(Collected data entries)

-- pv_equiv track=rewrite | github.com/bihealth/StemCNV-check | scripts/py_helpers.py | collect_SNP_cluster_ids
-- ===== SOURCE A (Python) =====
-- def collect_SNP_cluster_ids(sample_id, config_extra_samples, sample_data_full):
--     ids = []
--     # '__[column]' entries: take all sample_ids with the same value in '[column]'
--     col_val_match = [sampledef[2:] for sampledef in config_extra_samples if sampledef[:2] == '__']
--     for col in col_val_match:
--         if col not in sample_data_full[0].keys():
--             raise ConfigValueError('Config for SNP clustering refers to non-existing column: ' + col)
--         match_val = [dictline[col] for dictline in sample_data_full if dictline['Sample_ID'] == sample_id][0]
--         ids += [dictline['Sample_ID'] for dictline in sample_data_full if dictline[col] == match_val]
--     # '_[column]' entry: take all sample_ids from '[column]'
--     id_cols = [sampledef[1:] for sampledef in config_extra_samples if sampledef[0] == '_' and sampledef[:2] != '__']
--     for col in id_cols:
--         if col not in sample_data_full[0].keys():
--             raise ConfigValueError('Config for SNP clustering refers to non-existing column: ' + col)
--         ids += [dictline[col] for dictline in sample_data_full if dictline['Sample_ID'] == sample_id][0].split(',')
--     # other entries: assume they are sample_ids & use them as is
--     ids += [sampledef for sampledef in config_extra_samples if sampledef[0] != '_']
--
--     return ids
-- ===== SOURCE B (Python) =====
-- class ConfigValueError(ValueError):
--     pass
--
--
-- def collect_SNP_cluster_ids(sample_id, config_extra_samples, sample_data_full):
--     # Transposed traversal: one classification pass over the config, then a SINGLE
--     # row-major pass over sample_data_full fills one bucket per '__' column,
--     # instead of A's column-major repeated scans of the whole table.
--     match_cols, id_cols, plain_ids = [], [], []
--     for entry in config_extra_samples:
--         if entry[:2] == '__':
--             match_cols.append(entry[2:])
--         elif entry[:1] == '_':
--             id_cols.append(entry[1:])
--         else:
--             plain_ids.append(entry)
--
--     if not match_cols and not id_cols:
--         return plain_ids
--
--     header = sample_data_full[0]
--     for col in match_cols + id_cols:
--         if col not in header:
--             raise ConfigValueError('Config for SNP clustering refers to non-existing column: ' + col)
--
--     my_row = next(r for r in sample_data_full if r['Sample_ID'] == sample_id)
--     targets = [my_row[c] for c in match_cols]
--     buckets = [[] for _ in match_cols]
--     for row in sample_data_full:
--         sid = row['Sample_ID']
--         for i in range(len(match_cols)):
--             if row[match_cols[i]] == targets[i]:
--                 buckets[i].append(sid)
--
--     ids = [x for b in buckets for x in b]
--     for col in id_cols:
--         ids += my_row[col].split(',')
--     return ids + plain_ids
-- ===== Notes on version B (the rewrite author's own statement) =====
-- stated objective: alternative
-- what changed: B transposes A's loop nest: after one classification pass over the config it makes a SINGLE row-major pass over sample_data_full, maintaining one bucket of matching Sample_IDs per '__' column, and concatenates the buckets afterwards, where A makes a separate full column-major scan of the table (plus an extra scan for the sample's own row) for every configured column.
import Mathlib
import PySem

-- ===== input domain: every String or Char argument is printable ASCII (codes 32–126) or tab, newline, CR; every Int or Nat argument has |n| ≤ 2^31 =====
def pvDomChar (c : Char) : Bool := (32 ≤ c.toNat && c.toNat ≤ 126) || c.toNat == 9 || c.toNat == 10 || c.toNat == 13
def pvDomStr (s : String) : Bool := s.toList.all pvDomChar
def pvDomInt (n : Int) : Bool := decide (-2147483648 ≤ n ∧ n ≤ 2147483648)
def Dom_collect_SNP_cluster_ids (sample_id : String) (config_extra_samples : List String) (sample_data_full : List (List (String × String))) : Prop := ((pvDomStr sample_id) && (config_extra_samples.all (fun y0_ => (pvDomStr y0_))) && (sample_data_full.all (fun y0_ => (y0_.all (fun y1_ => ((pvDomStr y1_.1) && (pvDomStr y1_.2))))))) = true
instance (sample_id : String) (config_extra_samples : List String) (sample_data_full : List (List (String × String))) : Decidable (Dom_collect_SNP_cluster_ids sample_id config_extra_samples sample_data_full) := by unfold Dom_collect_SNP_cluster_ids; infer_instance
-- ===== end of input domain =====

-- B transposes A's loop nest: one classification pass over the config, then a SINGLE row-major
-- pass over sample_data_full filling one bucket of matching Sample_IDs per '__' column, where A
-- makes a separate column-major scan of the whole table per configured column; return value only.

-- shared small helpers: dict (assoc-list) first-match lookup and keys() membership
def pvGet? (r : List (String × String)) (k : String) : Option String :=
  (r.find? (fun p => p.1 == k)).map (·.2)

-- dictline[k]: Python raises KeyError when absent; the default "" is unreached under Pre_
def pvGet (r : List (String × String)) (k : String) : String := (pvGet? r k).getD ""

def pvHasKey (r : List (String × String)) (k : String) : Bool := (r.map (·.1)).contains k

-- ===== PORT A =====
-- sampledef[:2] == '__'
def pvIsM (s : String) : Bool := PySem.Str.slice s none (some 2) == "__"
-- sampledef[0] == '_' (IndexError on '' in Python; default '?' unreached under Pre_)
def pvIsU (s : String) : Bool := (PySem.Str.pyGet? s 0).getD '?' == '_'
-- col_val_match = [sampledef[2:] for sampledef in config if sampledef[:2] == '__']
def pvMcols (ces : List String) : List String :=
  (ces.filter pvIsM).map (fun s => PySem.Str.slice s (some 2) none)
-- id_cols = [sampledef[1:] for sampledef in config if sampledef[0] == '_' and sampledef[:2] != '__']
def pvIcols (ces : List String) : List String :=
  (ces.filter (fun s => pvIsU s && !(pvIsM s))).map (fun s => PySem.Str.slice s (some 1) none)

def collect_SNP_cluster_ids (sample_id : String) (config_extra_samples : List String) (sample_data_full : List (List (String × String))) : List String :=
  -- ids = []; two column loops; then the plain entries (the 'raise' branches keep ids unchanged: unreached under Pre_)
  ((pvIcols config_extra_samples).foldl
    (fun ids col =>
      if !(pvHasKey (sample_data_full.headD []) col) then ids
      else ids ++ (PySem.Str.split? (((sample_data_full.filter (fun r => pvGet r "Sample_ID" == sample_id)).map (fun r => pvGet r col)).headD "") ",").getD [])
    ((pvMcols config_extra_samples).foldl
      (fun ids col =>
        if !(pvHasKey (sample_data_full.headD []) col) then ids
        else
          let match_val := ((sample_data_full.filter (fun r => pvGet r "Sample_ID" == sample_id)).map (fun r => pvGet r col)).headD ""
          ids ++ (sample_data_full.filter (fun r => pvGet r col == match_val)).map (fun r => pvGet r "Sample_ID"))
      []))
  ++ config_extra_samples.filter (fun s => !(pvIsU s))

-- ===== PORT B =====
-- one pass over config_extra_samples: (match_cols, id_cols, plain_ids)
def pvClassify (ces : List String) : List String × List String × List String :=
  ces.foldl
    (fun acc s =>
      if PySem.Str.slice s none (some 2) == "__" then (acc.1 ++ [PySem.Str.slice s (some 2) none], acc.2.1, acc.2.2)
      else if PySem.Str.slice s none (some 1) == "_" then (acc.1, acc.2.1 ++ [PySem.Str.slice s (some 1) none], acc.2.2)
      else (acc.1, acc.2.1, acc.2.2 ++ [s]))
    ([], [], [])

TO DO
Set down every record above exactly as written.

WRITTEN SOLUTION
-- pv_equiv track=rewrite | github.com/bihealth/StemCNV-check | scripts/py_helpers.py | collect_SNP_cluster_ids
-- ===== SOURCE A (Python) =====
-- def collect_SNP_cluster_ids(sample_id, config_extra_samples, sample_data_full):
--     ids = []
--     # '__[column]' entries: take all sample_ids with the same value in '[column]'
--     col_val_match = [sampledef[2:] for sampledef in config_extra_samples if sampledef[:2] == '__']
--     for col in col_val_match:
--         if col not in sample_data_full[0].keys():
--             raise ConfigValueError('Config for SNP clustering refers to non-existing column: ' + col)
--         match_val = [dictline[col] for dictline in sample_data_full if dictline['Sample_ID'] == sample_id][0]
--         ids += [dictline['Sample_ID'] for dictline in sample_data_full if dictline[col] == match_val]
--     # '_[column]' entry: take all sample_ids from '[column]'
--     id_cols = [sampledef[1:] for sampledef in config_extra_samples if sampledef[0] == '_' and sampledef[:2] != '__']
--     for col in id_cols:
--         if col not in sample_data_full[0].keys():
--             raise ConfigValueError('Config for SNP clustering refers to non-existing column: ' + col)
--         ids += [dictline[col] for dictline in sample_data_full if dictline['Sample_ID'] == sample_id][0].split(',')
--     # other entries: assume they are sample_ids & use them as is
--     ids += [sampledef for sampledef in config_extra_samples if sampledef[0] != '_']
--
--     return ids
-- ===== SOURCE B (Python) =====
-- class ConfigValueError(ValueError):
--     pass
--
--
-- def collect_SNP_cluster_ids(sample_id, config_extra_samples, sample_data_full):
--     # Transposed traversal: one classification pass over the config, then a SINGLE
--     # row-major pass over sample_data_full fills one bucket per '__' column,
--     # instead of A's column-major repeated scans of the whole table.
--     match_cols, id_cols, plain_ids = [], [], []
--     for entry in config_extra_samples:
--         if entry[:2] == '__':
--             match_cols.append(entry[2:])
--         elif entry[:1] == '_':
--             id_cols.append(entry[1:])
--         else:
--             plain_ids.append(entry)
--
--     if not match_cols and not id_cols:
--         return plain_ids
--
--     header = sample_data_full[0]
--     for col in match_cols + id_cols:
--         if col not in header:
--             raise ConfigValueError('Config for SNP clustering refers to non-existing column: ' + col)
--
--     my_row = next(r for r in sample_data_full if r['Sample_ID'] == sample_id)
--     targets = [my_row[c] for c in match_cols]
--     buckets = [[] for _ in match_cols]
--     for row in sample_data_full:
--         sid = row['Sample_ID']
--         for i in range(len(match_cols)):
--             if row[match_cols[i]] == targets[i]:
--                 buckets[i].append(sid)
--
--     ids = [x for b in buckets for x in b]
--     for col in id_cols:
--         ids += my_row[col].split(',')
--     return ids + plain_ids
-- ===== Notes on version B (the rewrite author's own statement) =====
-- stated objective: alternative
-- what changed: B transposes A's loop nest: after one classification pass over the config it makes a SINGLE row-major pass over sample_data_full, maintaining one bucket of matching Sample_IDs per '__' column, and concatenates the buckets afterwards, where A makes a separate full column-major scan of the table (plus an extra scan for the sample's own row) for every configured column.
import Mathlib
import PySem

-- ===== input domain: every String or Char argument is printable ASCII (codes 32–126) or tab, newline, CR; every Int or Nat argument has |n| ≤ 2^31 =====
def pvDomChar (c : Char) : Bool := (32 ≤ c.toNat && c.toNat ≤ 126) || c.toNat == 9 || c.toNat == 10 || c.toNat == 13
def pvDomStr (s : String) : Bool := s.toList.all pvDomChar
def pvDomInt (n : Int) : Bool := decide (-2147483648 ≤ n ∧ n ≤ 2147483648)
def Dom_collect_SNP_cluster_ids (sample_id : String) (config_extra_samples : List String) (sample_data_full : List (List (String × String))) : Prop := ((pvDomStr sample_id) && (config_extra_samples.all (fun y0_ => (pvDomStr y0_))) && (sample_data_full.all (fun y0_ => (y0_.all (fun y1_ => ((pvDomStr y1_.1) && (pvDomStr y1_.2))))))) = true
instance (sample_id : String) (config_extra_samples : List String) (sample_data_full : List (List (String × String))) : Decidable (Dom_collect_SNP_cluster_ids sample_id config_extra_samples sample_data_full) := by unfold Dom_collect_SNP_cluster_ids; infer_instance
-- ===== end of input domain =====

-- B transposes A's loop nest: one classification pass over the config, then a SINGLE row-major
-- pass over sample_data_full filling one bucket of matching Sample_IDs per '__' column, where A
-- makes a separate column-major scan of the whole table per configured column; return value only.

-- shared small helpers: dict (assoc-list) first-match lookup and keys() membership
def pvGet? (r : List (String × String)) (k : String) : Option String :=
  (r.find? (fun p => p.1 == k)).map (·.2)

-- dictline[k]: Python raises KeyError when absent; the default "" is unreached under Pre_
def pvGet (r : List (String × String)) (k : String) : String := (pvGet? r k).getD ""

def pvHasKey (r : List (String × String)) (k : String) : Bool := (r.map (·.1)).contains k

-- ===== PORT A =====
-- sampledef[:2] == '__'
def pvIsM (s : String) : Bool := PySem.Str.slice s none (some 2) == "__"
-- sampledef[0] == '_' (IndexError on '' in Python; default '?' unreached under Pre_)
def pvIsU (s : String) : Bool := (PySem.Str.pyGet? s 0).getD '?' == '_'
-- col_val_match = [sampledef[2:] for sampledef in config if sampledef[:2] == '__']
def pvMcols (ces : List String) : List String :=
  (ces.filter pvIsM).map (fun s => PySem.Str.slice s (some 2) none)
-- id_cols = [sampledef[1:] for sampledef in config if sampledef[0] == '_' and sampledef[:2] != '__']
def pvIcols (ces : List String) : List String :=
  (ces.filter (fun s => pvIsU s && !(pvIsM s))).map (fun s => PySem.Str.slice s (some 1) none)

def collect_SNP_cluster_ids (sample_id : String) (config_extra_samples : List String) (sample_data_full : List (List (String × String))) : List String :=
  -- ids = []; two column loops; then the plain entries (the 'raise' branches keep ids unchanged: unreached under Pre_)
  ((pvIcols config_extra_samples).foldl
    (fun ids col =>
      if !(pvHasKey (sample_data_full.headD []) col) then ids
      else ids ++ (PySem.Str.split? (((sample_data_full.filter (fun r => pvGet r "Sample_ID" == sample_id)).map (fun r => pvGet r col)).headD "") ",").getD [])
    ((pvMcols config_extra_samples).foldl
      (fun ids col =>
        if !(pvHasKey (sample_data_full.headD []) col) then ids
        else
          let match_val := ((sample_data_full.filter (fun r => pvGet r "Sample_ID" == sample_id)).map (fun r => pvGet r col)).headD ""
          ids ++ (sample_data_full.filter (fun r => pvGet r col == match_val)).map (fun r => pvGet r "Sample_ID"))
      []))
  ++ config_extra_samples.filter (fun s => !(pvIsU s))

-- ===== PORT B =====
-- one pass over config_extra_samples: (match_cols, id_cols, plain_ids)
def pvClassify (ces : List String) : List String × List String × List String :=
  ces.foldl
    (fun acc s =>
      if PySem.Str.slice s none (some 2) == "__" then (acc.1 ++ [PySem.Str.slice s (some 2) none], acc.2.1, acc.2.2)
      else if PySem.Str.slice s none (some 1) == "_" then (acc.1, acc.2.1 ++ [PySem.Str.slice s (some 1) none], acc.2.2)
      else (acc.1, acc.2.1, acc.2.2 ++ [s]))
    ([], [], [])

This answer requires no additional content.